The court in Walla Walla Union Bulletin, Inc. v. N.L.R.B., 631 F.2d 609 (9th Cir. 1980), reaffirmed that “[t]he question whether particular employees are supervisory or managerial and therefore excluded from the bargaining unit is one part of the Board’s determination of the unit composition.” Id. at 612 (citing NLRB v. Adrian Belt Co., 578 F.2d 1304, 1311 (9th Cir. 1978)). Just as it was described above, “[t]he Board’s determination as to any one particular personnel position is one of fact . . .[and] [t]he Boards findings of fact are conclusive if supported by substantial evidence in the record viewed as a whole.” Id. (citing NLRB v. Big Three Industries, Inc., 602 F.2d 898, 901 (9th Cir. 1979)).

The Court also observed that “[i]n contrast to ‘supervisory’ employees who are defined by the Act and excluded (in part) from its coverage, ‘managerial’ employees are not defined nor expressly excluded. Nevertheless, managerial employees have been judicially excluded from the Act’s coverage.” Id; see, NLRB v. Yeshiva University, 444 U.S. 672 (1980); NLRB v. Bell Aerospace, 416 U.S. 267 (1974). In N.L.R.B. v. Yeshiva Univ., 444 U.S. 672 (1980), the Supreme Court held that managerial employees are “‘much higher in the managerial structure’ than those explicitly mentioned by Congress, which ‘regarded [them] as so clearly outside the Act that no specific exclusionary provision was thought necessary.’” Id. at 682 (quoting NLRB v. Bell Aerospace Co., 416 U.S. at 283).

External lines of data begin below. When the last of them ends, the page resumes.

-- pv_equiv track=rewrite | github.com/PranuvR/APO-Scheduler | optimizer.py | compute_all_overlaps
-- ===== SOURCE A (Python) =====
-- def compute_all_overlaps(course_student_ids):
--     """
--     Returns a list of (course1, course2, overlap_count) sorted by overlap_count descending.
--     """
--     course_names = list(course_student_ids.keys())
--     overlaps = []
--     for i in range(len(course_names)):
--         c1 = course_names[i]
--         s1 = set(course_student_ids[c1])
--         for j in range(i + 1, len(course_names)):
--             c2 = course_names[j]
--             s2 = set(course_student_ids[c2])
--             inter = len(s1 & s2)
--             if inter > 0:
--                 overlaps.append((c1, c2, inter))
--
--     overlaps.sort(key=lambda x: x[2], reverse=True)
--     return overlaps
-- ===== SOURCE B (Python) =====
-- def compute_all_overlaps(course_student_ids):
--     """
--     Returns a list of (course1, course2, overlap_count) sorted by overlap_count descending.
--     """
--     # inverted index: student -> list of courses containing it (courses in dict order)
--     index = {}
--     for course, ids in course_student_ids.items():
--         for sid in set(ids):
--             index.setdefault(sid, []).append(course)
--     # count each co-enrolled (distinct) student once per course pair
--     counter = {}
--     for courses in index.values():
--         rest = courses
--         while rest:
--             c1, rest = rest[0], rest[1:]
--             for c2 in rest:
--                 pair = (c1, c2)
--                 counter[pair] = counter.get(pair, 0) + 1
--     # re-emit in course order (same tie-break as pairwise enumeration), then stable sort by count desc
--     overlaps = []
--     rest = list(course_student_ids)
--     while rest:
--         c1, rest = rest[0], rest[1:]
--         for c2 in rest:
--             if (c1, c2) in counter:
--                 overlaps.append((c1, c2, counter[(c1, c2)]))
--     overlaps.sort(key=lambda x: x[2], reverse=True)
--     return overlaps
-- ===== Notes on version B (the rewrite author's own statement) =====
-- stated objective: faster
-- what changed: Replaces the all-pairs set-intersection scan (building both student sets and intersecting them for every course pair) with an inverted student->courses index whose per-student course lists are pair-counted into a counter dict, re-emitted in course order to keep A's tie-break, so no set intersection is ever computed.
import Mathlib
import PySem

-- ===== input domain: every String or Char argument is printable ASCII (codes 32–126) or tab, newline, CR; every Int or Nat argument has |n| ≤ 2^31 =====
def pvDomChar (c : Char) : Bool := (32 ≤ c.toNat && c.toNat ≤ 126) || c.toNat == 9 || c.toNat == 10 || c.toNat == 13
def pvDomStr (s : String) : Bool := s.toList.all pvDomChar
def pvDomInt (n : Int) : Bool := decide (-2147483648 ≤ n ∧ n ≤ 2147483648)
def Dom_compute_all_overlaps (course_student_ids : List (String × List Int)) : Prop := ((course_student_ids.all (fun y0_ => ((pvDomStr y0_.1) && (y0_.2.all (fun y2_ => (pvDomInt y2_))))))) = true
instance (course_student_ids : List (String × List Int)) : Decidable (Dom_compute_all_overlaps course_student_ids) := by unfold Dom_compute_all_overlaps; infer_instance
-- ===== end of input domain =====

“Managerial employees ‘forumulate and effectuate management policies by expressing and making operative the decisions of their employer.’” Walla Walla, 631 F.2d at 612 (quoting Yeshiva, 444 U.S. at 682). “The specific job title of the employee is not controlling . . . [a reviewing court] must examine the employee’s actual job responsibility, authority, and relationship to management.” Id. “An employee who exercises discretion within or even independently of established employer policy may be aligned with management.” Id. at 612-13 (citing Yeshiva, 444 U.S. at 683). “The Board has established no firm criteria for determining when a[n] employee is so aligned with management. Normally an employee may be excluded as managerial ‘only if he represents management interests by taking or recommending discretionary actions that effectively control or implement employer policy.’” Id. at 613 (quoting Yeshiva, 444 U.S. at 683).

In N.L.R.B. v. Meenan Oil Co., L.P., supra, the Second Circuit held that “[m]anagerial employees are ‘those who formulate and effectuate management policies by expressing and making operative the decisions of their employer and who have discretion in the performance of their jobs independent of their employer’s established policies.’” 139 F.3d at 319 (quoting S.S. Joachim and Anne Residence, 314 NLRB 1191, 1194 n. 6 (1994)). Moreover, the Court also noted, “[l]ike confidential employees, managerial employees are excluded from the protection of the NLRA by an exception established by the Board and approved by the courts.” Id. (citing Yeshiva, 444 U.S. 682-83).

“This exclusion recognizes that managers’ interests are generally aligned with those of the employer.” Id. (citing Northeast Utils. Serv. Corp. v. NLRB, 35 F.3d 621, 626 (1st Cir.1994)). “Therefore, all managerial employees are excluded, not just those in positions which may give rise to labor-related conflicts of interest.” Id. (citing NLRB v. Bell Aerospace Co., 416 U.S. 267, 275, (1974)).The Court also reaffirmed that, “[a]n employee may be excluded as managerial only if he represents management interests by taking or recommending discretionary actions that effectively control or implement employer policy.” Id. at 320 (citing Yeshiva, 444 U.S. at 683).